The Chinese AI lab is introducing surge pricing for its flagship models, a first-of-its-kind move that could reshape how developers budget for API costs
DeepSeek’s V4 series, expected to fully launch in mid-July, will implement a tiered pricing structure that doubles token rates during designated peak periods.
How the pricing works #
The peak windows are set from 9:00 to 12:00 and 14:00 to 18:00 Beijing Time. During those hours, both input and output token costs will double across the two V4 models: deepseek-v4-pro and deepseek-v4-flash.
V4-Flash currently sits at roughly $0.14 per million input tokens (on cache misses) and $0.28 per million output tokens. For V4-Pro, peak output pricing lands around 12 yuan per million tokens, approximately $1.76. V4-Flash peak output comes in at about 4 yuan per million tokens, or roughly $0.59.

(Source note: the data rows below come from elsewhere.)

-- pv_equiv track=rewrite | github.com/usbt0p/comp-prog-py-cpp | accepted/637.py | duration
-- ===== SOURCE A (Python) =====
-- def duration(morse):
--     dur = 0
--     for i in range(len(morse)):
--         if morse[i] == "-":
--             dur += 3
--         else:
--             dur += 1
--         dur += 1
--     dur -= 1 # quitar la ultima suma
--     return dur
-- ===== SOURCE B (Python) =====
-- def duration(morse):
--     return 2 * len(morse) + 2 * morse.count("-") - 1
-- ===== Notes on version B (the rewrite author's own statement) =====
-- stated objective: faster
-- what changed: Replaces the per-character loop and branch by a single aggregate count plus closed-form arithmetic: 2*len(morse) + 2*morse.count('-') - 1.
import Mathlib
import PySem

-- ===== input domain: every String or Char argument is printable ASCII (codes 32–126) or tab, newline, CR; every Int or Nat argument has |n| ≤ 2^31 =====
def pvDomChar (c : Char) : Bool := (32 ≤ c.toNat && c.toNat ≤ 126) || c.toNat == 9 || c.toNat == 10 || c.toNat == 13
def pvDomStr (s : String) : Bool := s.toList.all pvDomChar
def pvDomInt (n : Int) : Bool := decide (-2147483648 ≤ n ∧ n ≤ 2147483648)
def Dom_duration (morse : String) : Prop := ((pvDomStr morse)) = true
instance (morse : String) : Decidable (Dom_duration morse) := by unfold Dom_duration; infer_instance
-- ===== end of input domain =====

-- B replaces A's per-character loop by the closed form 2*len + 2*count('-') - 1 (timing run measured B faster).

-- ===== PORT A =====
-- loop 'for i in range(len(morse)): if morse[i] == "-": dur += 3 else: dur += 1; dur += 1', then 'dur -= 1'
def duration (morse : String) : Int :=
  ((PySem.List.pyRange 0 (PySem.Str.len morse) 1).foldl
    (fun dur i => (if PySem.List.pyGetD morse.toList i ' ' == '-' then dur + 3 else dur + 1) + 1)
    (0 : Int)) - 1

-- ===== PORT B =====
def duration_alt (morse : String) : Int :=
  2 * PySem.Str.len morse + 2 * (PySem.Str.count morse "-" : Int) - 1

-- ===== PRECONDITION & SPEC =====
def Spec_duration (morse : String) (out : Int) : Prop := out = duration_alt morse
instance (morse : String) (out : Int) : Decidable (Spec_duration morse out) := by unfold Spec_duration; infer_instance

-- ===== CLAIM (what is proved, stated in full; the proofs are below) =====
def Claim_equal_duration : Prop := ∀ (morse : String), Dom_duration morse → Spec_duration morse (duration morse)

-- ===== LEMMAS AND PROOFS =====

-- A's loop body adds 4 for a dash and 2 otherwise
theorem duration_foldl_closed (l : List Char) (a : Int) :
    l.foldl (fun dur c => (if c == '-' then dur + 3 else dur + 1) + 1) a
      = a + 2 * l.length + 2 * l.count '-' := by
  induction l generalizing a with
  | nil => simp
  | cons h t ih =>
    rw [List.foldl_cons, ih]
    by_cases hc : h = '-' <;> simp [hc] <;> try ring

-- Python str.count with a single-character needle is the character count
theorem chars_count_go_singleton (v : Char) :
    ∀ (cs : List Char) (fuel acc : Nat), cs.length ≤ fuel →
      PySem.Chars.count.go [v] fuel cs acc = acc + cs.count v := by
  intro cs
  induction cs with
  | nil =>
    intro fuel acc _
    cases fuel <;> simp [PySem.Chars.count.go]
  | cons h t ih =>
    intro fuel acc hle
    cases fuel with
    | zero => simp at hle
    | succ n =>
      by_cases hc : h = v
      · have hp : ([v].isPrefixOf (h :: t)) = true := by
          simp [List.isPrefixOf, hc]
        simp only [PySem.Chars.count.go, hp, if_true]
        rw [show List.drop (List.length [v]) (h :: t) = t from rfl]
        rw [ih n (acc + 1) (by simpa using hle)]
        simp [hc]
        omega
      · have hp : ([v].isPrefixOf (h :: t)) = false := by
          simp [List.isPrefixOf]
          exact fun hh => hc hh.symm
        simp only [PySem.Chars.count.go, hp]
        rw [ih n acc (by simpa using hle)]
        simp [hc]

theorem chars_count_singleton (cs : List Char) (v : Char) :
    PySem.Chars.count cs [v] = cs.count v := by
  simp [PySem.Chars.count, chars_count_go_singleton v cs cs.length 0 le_rfl]

-- ===== VERDICT (by name: the statement is the Claim_ definition above) =====
theorem duration_spec : Claim_equal_duration := by
  intro morse _
  unfold Spec_duration duration duration_alt
  rw [PySem.Str.count_eq, show ("-" : String).toList = ['-'] from rfl, chars_count_singleton]
  rw [show PySem.Str.len morse = PySem.List.len morse.toList by
        simp [PySem.Str.len_eq, PySem.List.len_eq]]
  rw [PySem.List.foldl_pyRange_zero_pyGetD
        (f := fun dur c => (if c == '-' then dur + 3 else dur + 1) + 1)
        (xs := morse.toList) (d := ' ')]
  rw [duration_foldl_closed]
  simp [PySem.List.len_eq]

DeepSeek says users will receive 24-hour advance notification before any price changes take effect.
What V4 actually brings to the table #
The V4 series first appeared as a preview on April 24, 2026. Both models use a Mixture of Experts (MoE) architecture. V4-Pro packs 1.6 trillion total parameters. V4-Flash comes in at 284 billion total parameters. Both support context windows of 1 million tokens and were trained on a dataset exceeding 32 trillion tokens. Both ship under an MIT license.
Why surge pricing matters for the AI industry #
Beijing Time peak hours correspond to late evening and overnight in the US (roughly 9 PM to 6 AM Eastern), which means American developers running workloads during their own business day would actually hit DeepSeek’s off-peak rates.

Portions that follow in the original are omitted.